-- Source records follows --

-- pv_equiv track=rewrite | github.com/duxng9324/Apple-Shop | chat-bot-be/app/services/llm_service.py | _lowest_price
-- ===== SOURCE A (Python) =====
-- def _lowest_price(product: dict):
--     prices = []
--     for item in product.get("list", []) or []:
--         if isinstance(item, dict) and item.get("price") is not None:
--             try:
--                 prices.append(int(item.get("price")))
--             except Exception:
--                 pass
--     return min(prices) if prices else None
-- ===== SOURCE B (Python) =====
-- def _lowest_price(product: dict):
--     def price_of(item):
--         # None unless item is a dict with a convertible non-None "price"
--         if isinstance(item, dict) and item.get("price") is not None:
--             try:
--                 return int(item.get("price"))
--             except Exception:
--                 return None
--         return None
--
--     def go(items):
--         # recursion on the structure, combining back-to-front
--         if not items:
--             return None
--         rest_min = go(items[1:])
--         v = price_of(items[0])
--         if v is None:
--             return rest_min
--         if rest_min is None:
--             return v
--         return v if v < rest_min else rest_min
--
--     return go(list(product.get("list", []) or []))
-- ===== Notes on version B (the rewrite author's own statement) =====
-- stated objective: alternative
-- what changed: Replaces the imperative collect-all-prices-then-min() loop with a structural recursion that folds the item list back-to-front, combining each item's (optionally extracted) price with the minimum of the tail, never materialising a price list.
import Mathlib
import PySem

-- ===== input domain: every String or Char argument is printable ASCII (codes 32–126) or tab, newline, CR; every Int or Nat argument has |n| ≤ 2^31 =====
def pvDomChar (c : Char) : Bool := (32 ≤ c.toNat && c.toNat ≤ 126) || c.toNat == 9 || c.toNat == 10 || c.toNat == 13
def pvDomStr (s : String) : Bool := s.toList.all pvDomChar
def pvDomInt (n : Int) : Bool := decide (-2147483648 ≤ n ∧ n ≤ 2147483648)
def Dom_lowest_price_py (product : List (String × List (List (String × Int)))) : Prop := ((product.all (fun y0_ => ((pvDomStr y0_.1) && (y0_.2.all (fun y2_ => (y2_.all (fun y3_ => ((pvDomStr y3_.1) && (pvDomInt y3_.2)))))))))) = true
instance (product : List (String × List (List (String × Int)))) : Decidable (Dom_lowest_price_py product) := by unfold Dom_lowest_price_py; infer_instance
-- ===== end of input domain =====

-- B replaces A's collect-the-prices-then-min() loop by a structural recursion combining back-to-front (objective: alternative).

-- ===== PORT A =====
-- prices = []; for item in product.get("list", []) or []: if … price is not None: prices.append(int(price))
-- (isinstance(item, dict) is always true under the type convention; int() on an Int never raises)
def lowest_price_py (product : List (String × List (List (String × Int)))) : Option Int :=
  let items := (PySem.Dict.mk product).getD "list" []
  let prices := items.foldl (fun acc item =>
    match (PySem.Dict.mk item).get? "price" with
    | some p => acc ++ [p]
    | none => acc) []
  -- min(prices) if prices else None
  if prices = [] then none else PySem.List.min? prices (fun y => y)

-- ===== PORT B =====
-- price_of(item): the optional extracted price of one item
def pvPriceOf (item : List (String × Int)) : Option Int :=
  (PySem.Dict.mk item).get? "price"

-- go(items): recursion on the structure, combining back-to-front
def pvGo : List (List (String × Int)) → Option Int
  | [] => none
  | item :: rest =>
      let restMin := pvGo rest
      match pvPriceOf item with
      | none => restMin
      | some v =>
          match restMin with
          | none => some v
          | some r => if v < r then some v else some r

def lowest_price_py_alt (product : List (String × List (List (String × Int)))) : Option Int :=
  pvGo ((PySem.Dict.mk product).getD "list" [])

-- ===== PRECONDITION & SPEC =====
def Spec_lowest_price_py (product : List (String × List (List (String × Int)))) (out : Option Int) : Prop := out = lowest_price_py_alt product
instance (product : List (String × List (List (String × Int)))) (out : Option Int) : Decidable (Spec_lowest_price_py product out) := by unfold Spec_lowest_price_py; infer_instance

-- ===== CLAIM (what is proved, stated in full; the proofs are below) =====
def Claim_equal_lowest_price_py : Prop := ∀ (product : List (String × List (List (String × Int)))), Dom_lowest_price_py product → Spec_lowest_price_py product (lowest_price_py product)

-- ===== LEMMAS AND PROOFS =====

-- right-fold minimum of a plain Int list (the shape pvGo computes on the extracted prices)
def pvOminR : List Int → Option Int
  | [] => none
  | x :: t =>
      match pvOminR t with
      | none => some x
      | some r => if x < r then some x else some r

theorem pvGo_eq_ominR (items : List (List (String × Int))) :
    pvGo items = pvOminR (items.filterMap pvPriceOf) := by
  induction items with
  | nil => rfl
  | cons item rest ih =>
      cases h : pvPriceOf item with
      | none => simp [pvGo, h, ih]
      | some v => simp [pvGo, h, ih, pvOminR]

theorem pvA_foldl_eq_filterMap (items : List (List (String × Int))) (acc : List Int) :
    items.foldl (fun acc item =>
      match (PySem.Dict.mk item).get? "price" with
      | some p => acc ++ [p]
      | none => acc) acc = acc ++ items.filterMap pvPriceOf := by
  induction items generalizing acc with
  | nil => simp
  | cons item rest ih =>
      cases h : (PySem.Dict.mk item).get? "price" with
      | none => simp [List.foldl_cons, h, ih, pvPriceOf]
      | some p => simp [List.foldl_cons, h, ih, pvPriceOf]

theorem pvFoldl_min_eq (t : List Int) (x : Int) :
    t.foldl min x = (match pvOminR t with | none => x | some r => min x r) := by
  induction t generalizing x with
  | nil => rfl
  | cons y s ih =>
      simp only [List.foldl_cons, ih (min x y), pvOminR]
      cases hs : pvOminR s with
      | none => rfl
      | some r =>
          rcases lt_or_ge y r with h | h
          · simp [h, min_eq_left (le_of_lt h), min_assoc]
          · simp [not_lt.mpr h, min_eq_right h, min_assoc]

theorem pvMin?_eq_ominR (l : List Int) :
    (if l = [] then none else PySem.List.min? l (fun y => y)) = pvOminR l := by
  cases l with
  | nil => rfl
  | cons x t =>
      simp only [pvOminR, List.cons_ne_nil, if_false, PySem.List.min?_id_cons,
        pvFoldl_min_eq t x]
      cases pvOminR t with
      | none => rfl
      | some r =>
          rcases lt_or_ge x r with h | h
          · simp [min_eq_left (le_of_lt h), h]
          · simp [min_eq_right h, not_lt.mpr h]

-- ===== VERDICT (by name: the statement is the Claim_ definition above) =====
theorem lowest_price_py_spec : Claim_equal_lowest_price_py := by
  intro product _
  unfold Spec_lowest_price_py lowest_price_py lowest_price_py_alt
  simp only [pvA_foldl_eq_filterMap, List.nil_append, pvMin?_eq_ominR, pvGo_eq_ominR]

-- Source records concluded --

◆ Problem statement ◆
Every line above from the line with "-- (isinstance(item, dict)" to the line with "-- ===== PORT B" is wanted, ends included; write them out exactly and add no other line.

◆ Solution ◆
-- (isinstance(item, dict) is always true under the type convention; int() on an Int never raises)
def lowest_price_py (product : List (String × List (List (String × Int)))) : Option Int :=
  let items := (PySem.Dict.mk product).getD "list" []
  let prices := items.foldl (fun acc item =>
    match (PySem.Dict.mk item).get? "price" with
    | some p => acc ++ [p]
    | none => acc) []
  -- min(prices) if prices else None
  if prices = [] then none else PySem.List.min? prices (fun y => y)

-- ===== PORT B =====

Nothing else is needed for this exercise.